To claim a null geometry value has been instantiated in QGIS is a faux pas. null represents the absence of a value, so, a record with a null geometry value is a record without a geometry value. null infers that an object (in this case a geometry value) has not been instantiated.

Retrospective Incorporation of Empty and null Values Into GDAL¶

The Geospatial Data Abstraction Library (GDAL) is ubiquitous within most GIS Software to translate and process geospatial data. Handles for empty geometries were not part of the original GDAL specification, with empty geometries being treated as null. The retrospective incorporation of empty handles into GDAL has not been picked up by many applications that employ GDAL, and, even within GDAL there are many processing tools that don’t maintain empty geometries.

Many of the current GDAL set operators continue to convert empty geometry values to null geometry values even when the set being operated on has successfully implemented the empty geometry handle on parsing to GDAL. For example, for the intersection operation the output is “a new geometry representing the intersection or NULL if there is no intersection or an error occurs” [4]. Curiously, the same GDAL geometry class has a handle to assign an empty geometry, or, to test for an empty geometry [1]. On another GDAL ticket register it is stated “GML/WFS: by default does not advertise NOT NULL fields since we treat empty strings as being null for historical reasons. By setting the open option EMPTY_AS_NULL=NO, empty strings will be reported as such and NOT NULL fields might be advertised” [24]. It is clear that GDAL was not originally intended to distinguish between null and empty.

The retrospective addition of handles for empty geometry values in GDAL was mimicked by QGIS. Consequently, within QGIS there are many tools that convert empty values to null during their operation.

[1]	The QGIS types were renamed here for clarity. The actual QGIS types are `QgsLineString`, `QgsCircularString`, `QgsCompoundCurve`, and, `QgsMultiLineString`.

[2]	A Shapefile’s PolyLine is essentially the same as a Multi-Line for the scope of this report.

[3]	a `Point (nan nan)` is also reported when an empty PostGis point is parsed by QGIS.

[4]	Unable to find a high quality reference for this argument.
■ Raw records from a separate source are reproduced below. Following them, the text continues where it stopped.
-- pv_equiv track=rewrite | github.com/itsallaboutgo/BIS-346-446-normuradovmalik | Assignment 3/Exercise 5.11.py | summarize_letters
-- ===== SOURCE A (Python) =====
-- def summarize_letters(string):
--     #Initializing a empty dictionary
--     character_counter = {}
--     #converting all the characters to lowercase
--     string_lower = string.lower()
--     for i in string_lower:
--         #checking if the charter presents in the dictionery then increase it by one and also to check if the character is alphabetic
--         if i in character_counter and i.isalpha():
--             character_counter[i] = character_counter[i]+1
--         #checking if the character not present in the dictionary then assign 1
--         if i not in character_counter and i.isalpha():
--             character_counter[i] = 1
--     #converting the dictionary to list of tuples
--     list_of_tuples = [(k, v) for k, v in character_counter.items()]
--     return list_of_tuples
-- ===== SOURCE B (Python) =====
-- def summarize_letters(string):
--     def group(letters):
--         if not letters:
--             return []
--         c = letters[0]
--         rest = [x for x in letters if x != c]
--         return [(c, len(letters) - len(rest))] + group(rest)
--     return group([c for c in string.lower() if c.isalpha()])
-- ===== Notes on version B (the rewrite author's own statement) =====
-- stated objective: alternative
-- what changed: Replaces the dict of running counts with a recursive partition-and-remove scheme: take the first remaining letter, derive its count as the length drop after removing all its occurrences, and recurse on the shrunken list; no counter structure is maintained at all.
import Mathlib
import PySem

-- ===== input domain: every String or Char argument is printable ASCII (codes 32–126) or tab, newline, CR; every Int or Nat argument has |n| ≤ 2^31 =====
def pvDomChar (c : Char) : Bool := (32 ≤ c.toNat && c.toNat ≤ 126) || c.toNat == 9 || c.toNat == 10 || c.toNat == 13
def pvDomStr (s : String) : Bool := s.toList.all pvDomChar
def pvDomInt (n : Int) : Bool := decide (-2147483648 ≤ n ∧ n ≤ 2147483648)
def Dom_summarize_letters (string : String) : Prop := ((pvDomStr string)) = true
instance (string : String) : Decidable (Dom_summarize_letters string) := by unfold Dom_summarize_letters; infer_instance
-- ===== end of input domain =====

-- B: recursive partition-and-remove (count = length drop after removing the first letter's occurrences) instead of a dict of running counts; alternative decomposition, same results.
-- ===== PORT A =====
def summarize_letters (string : String) : List (String × Int) :=
  let character_counter : PySem.Dict Char Int := PySem.Dict.empty
  let string_lower := (PySem.Str.lower string).toList
  let d := string_lower.foldl (fun d i =>
    let d := if d.contains i && PySem.Chars.isalpha i then d.insert i (d.getD i 0 + 1) else d
    if !d.contains i && PySem.Chars.isalpha i then d.insert i 1 else d) character_counter
  -- Python dict keys are 1-char strings; the dict is kept over Char and keys rendered when the tuples are built
  d.items.map (fun kv => (String.singleton kv.1, kv.2))

-- ===== PORT B =====
-- helper 'group' of Source B: recursion on the list of alphabetic characters
def pvGroup : List Char → List (String × Int)
  | [] => []
  | c :: t =>
    let rest := (c :: t).filter (fun x => !(x == c))
    (String.singleton c, ((c :: t).length : Int) - (rest.length : Int)) :: pvGroup rest
termination_by l => l.length
decreasing_by
  simp only [List.filter, beq_self_eq_true, Bool.not_true]
  exact Nat.lt_succ_of_le (List.length_filter_le _ _)

def summarize_letters_alt (string : String) : List (String × Int) :=
  pvGroup (((PySem.Str.lower string).toList).filter PySem.Chars.isalpha)

-- ===== PRECONDITION & SPEC =====
def Spec_summarize_letters (string : String) (out : List (String × Int)) : Prop := out = summarize_letters_alt string
instance (string : String) (out : List (String × Int)) : Decidable (Spec_summarize_letters string out) := by unfold Spec_summarize_letters; infer_instance

-- ===== CLAIM (what is proved, stated in full; the proofs are below) =====
def Claim_equal_summarize_letters : Prop := ∀ (string : String), Dom_summarize_letters string → Spec_summarize_letters string (summarize_letters string)

-- ===== LEMMAS AND PROOFS =====

-- A's fused two-if loop body is the standard counter increment
lemma step_eq (d : PySem.Dict Char Int) (c : Char) :
    (let d1 := if d.contains c && PySem.Chars.isalpha c then d.insert c (d.getD c 0 + 1) else d
     if !d1.contains c && PySem.Chars.isalpha c then d1.insert c 1 else d1)
    = if PySem.Chars.isalpha c then d.insert c (d.getD c 0 + 1) else d := by
  by_cases ha : PySem.Chars.isalpha c
  · by_cases hc : d.contains c
    · simp [ha, hc, PySem.Dict.contains_insert_self]
    · have h0 : d.getD c 0 = 0 := by
        rw [PySem.Dict.getD_eq_get?_getD]
        simp [(PySem.Dict.get?_eq_none_iff_contains d c).2 (by simpa using hc)]
      simp [ha, hc, h0]
  · simp [ha]

lemma add_cons_of_ne {α : Type} [BEq α] [LawfulBEq α] (c : α) (s : List α) (x : α) (hx : x ≠ c) :
    PySem.Set.add (c :: s) x = c :: PySem.Set.add s x := by
  simp only [PySem.Set.add, PySem.Set.contains, List.contains_cons,
    beq_eq_false_iff_ne.mpr hx, Bool.false_or]
  split <;> simp

lemma foldl_add_cons {α : Type} [BEq α] [LawfulBEq α] (c : α) (t : List α)
    (h : ∀ x ∈ t, x ≠ c) (s : List α) :
    t.foldl PySem.Set.add (c :: s) = c :: t.foldl PySem.Set.add s := by
  induction t generalizing s with
  | nil => rfl
  | cons x t ih =>
    simp only [List.foldl_cons]
    rw [add_cons_of_ne c s x (h x (by simp))]
    exact ih (fun y hy => h y (by simp [hy])) _

lemma foldl_add_skip {α : Type} [BEq α] [LawfulBEq α] (c : α) (t : List α) (acc : List α)
    (hc : c ∈ acc) :
    t.foldl PySem.Set.add acc = (t.filter (fun x => !(x == c))).foldl PySem.Set.add acc := by
  induction t generalizing acc with
  | nil => rfl
  | cons x t ih =>
    by_cases hx : x = c
    · subst hx
      have hadd : PySem.Set.add acc x = acc := by
        simp [PySem.Set.add, PySem.Set.contains, hc]
      simp only [List.foldl_cons, List.filter_cons, beq_self_eq_true, Bool.not_true, hadd]
      exact ih acc hc
    · simp only [List.foldl_cons, List.filter_cons, beq_eq_false_iff_ne.mpr hx, Bool.not_false]
      refine ih _ ?_
      simp only [PySem.Set.add]
      split <;> simp [hc]


lemma ofList_cons_filter {α : Type} [BEq α] [LawfulBEq α] (c : α) (t : List α) :
    PySem.Set.ofList (c :: t) = c :: PySem.Set.ofList (t.filter (fun x => !(x == c))) := by
  have h1 : PySem.Set.add PySem.Set.empty c = [c] := rfl
  simp only [PySem.Set.ofList, List.foldl_cons, h1]
  rw [foldl_add_skip c t [c] (by simp)]
  exact foldl_add_cons c _ (fun x hx => by simpa using (List.of_mem_filter hx)) []

lemma pvGroup_eq (l : List Char) :
    pvGroup l = (PySem.Set.ofList l).map (fun c => (String.singleton c, (l.count c : Int))) := by
  induction l using pvGroup.induct with
  | case1 => simp [pvGroup]
  | case2 c t rest ih =>
    have hrest : (c :: t).filter (fun x => !(x == c)) = t.filter (fun x => !(x == c)) := by
      simp
    have ih' : pvGroup (t.filter (fun x => !(x == c)))
        = (PySem.Set.ofList (t.filter (fun x => !(x == c)))).map
            (fun d => (String.singleton d, ((t.filter (fun x => !(x == c))).count d : Int))) := by
      have : rest = t.filter (fun x => !(x == c)) := by simp [rest]
      rw [this] at ih; exact ih
    rw [pvGroup]
    simp only [hrest]
    rw [ofList_cons_filter]
    refine congrArg₂ List.cons ?_ ?_
    · have hA : (c :: t).count c + (t.filter (fun x => !(x == c))).length = (c :: t).length := by
        have h2 := List.length_eq_countP_add_countP (p := fun x => x == c) (l := c :: t)
        have h3 : (t.filter (fun x => !(x == c))).length
            = List.countP (fun x => !(x == c)) (c :: t) := by
          rw [← hrest]; exact List.countP_eq_length_filter.symm
        have h4 : List.countP (fun a => decide ¬(a == c) = true) (c :: t)
            = List.countP (fun x => !(x == c)) (c :: t) := by
          apply List.countP_congr; intro a _; simp
        simp only [List.count, h3, ← h4]
        omega
      simp only [Prod.mk.injEq, true_and]
      omega
    · rw [ih']
      apply List.map_congr_left
      intro d hd
      have hdne : d ≠ c := by
        have := (PySem.Set.mem_ofList _ d).1 hd
        simpa using (List.of_mem_filter this)
      have hcnt : (t.filter (fun x => !(x == c))).count d = (c :: t).count d := by
        rw [List.count_filter (by simpa using hdne)]
        exact (List.count_cons_of_ne hdne.symm).symm
      simp [hcnt]

-- ===== VERDICT (by name: the statement is the Claim_ definition above) =====
theorem summarize_letters_spec : Claim_equal_summarize_letters := by
  intro s _
  unfold Spec_summarize_letters summarize_letters summarize_letters_alt
  simp only []
  rw [show (fun (d : PySem.Dict Char Int) i =>
        let d1 := if d.contains i && PySem.Chars.isalpha i then d.insert i (d.getD i 0 + 1) else d
        if !d1.contains i && PySem.Chars.isalpha i then d1.insert i 1 else d1)
      = (fun d i => if PySem.Chars.isalpha i then d.insert i (d.getD i 0 + 1) else d)
      from funext fun d => funext fun c => step_eq d c]
  rw [← List.foldl_filter, PySem.Dict.foldl_insert_getD_add_one_eq_counter,
      PySem.Dict.items_counter, pvGroup_eq, List.map_map]
  rfl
Several private conversations with C++ programmers reveal that this logic is common and is frequently used to test for empty in C++.

[5]	(1, 2) The geometry type saved by PostGis and Microsoft SQL server depends on: geometry constraints within the database; the use of a Geometry columns lookup table; and, what geometry types already exist within the respective datasets.

[6]	Technically in a Shapefile the geometry sub-type is recorded for each record, but, the technical specifications state that “All non-null shapes must be of the same shape type” [18].

[7]	SpatialLite table has a Multi-Line geometry data type.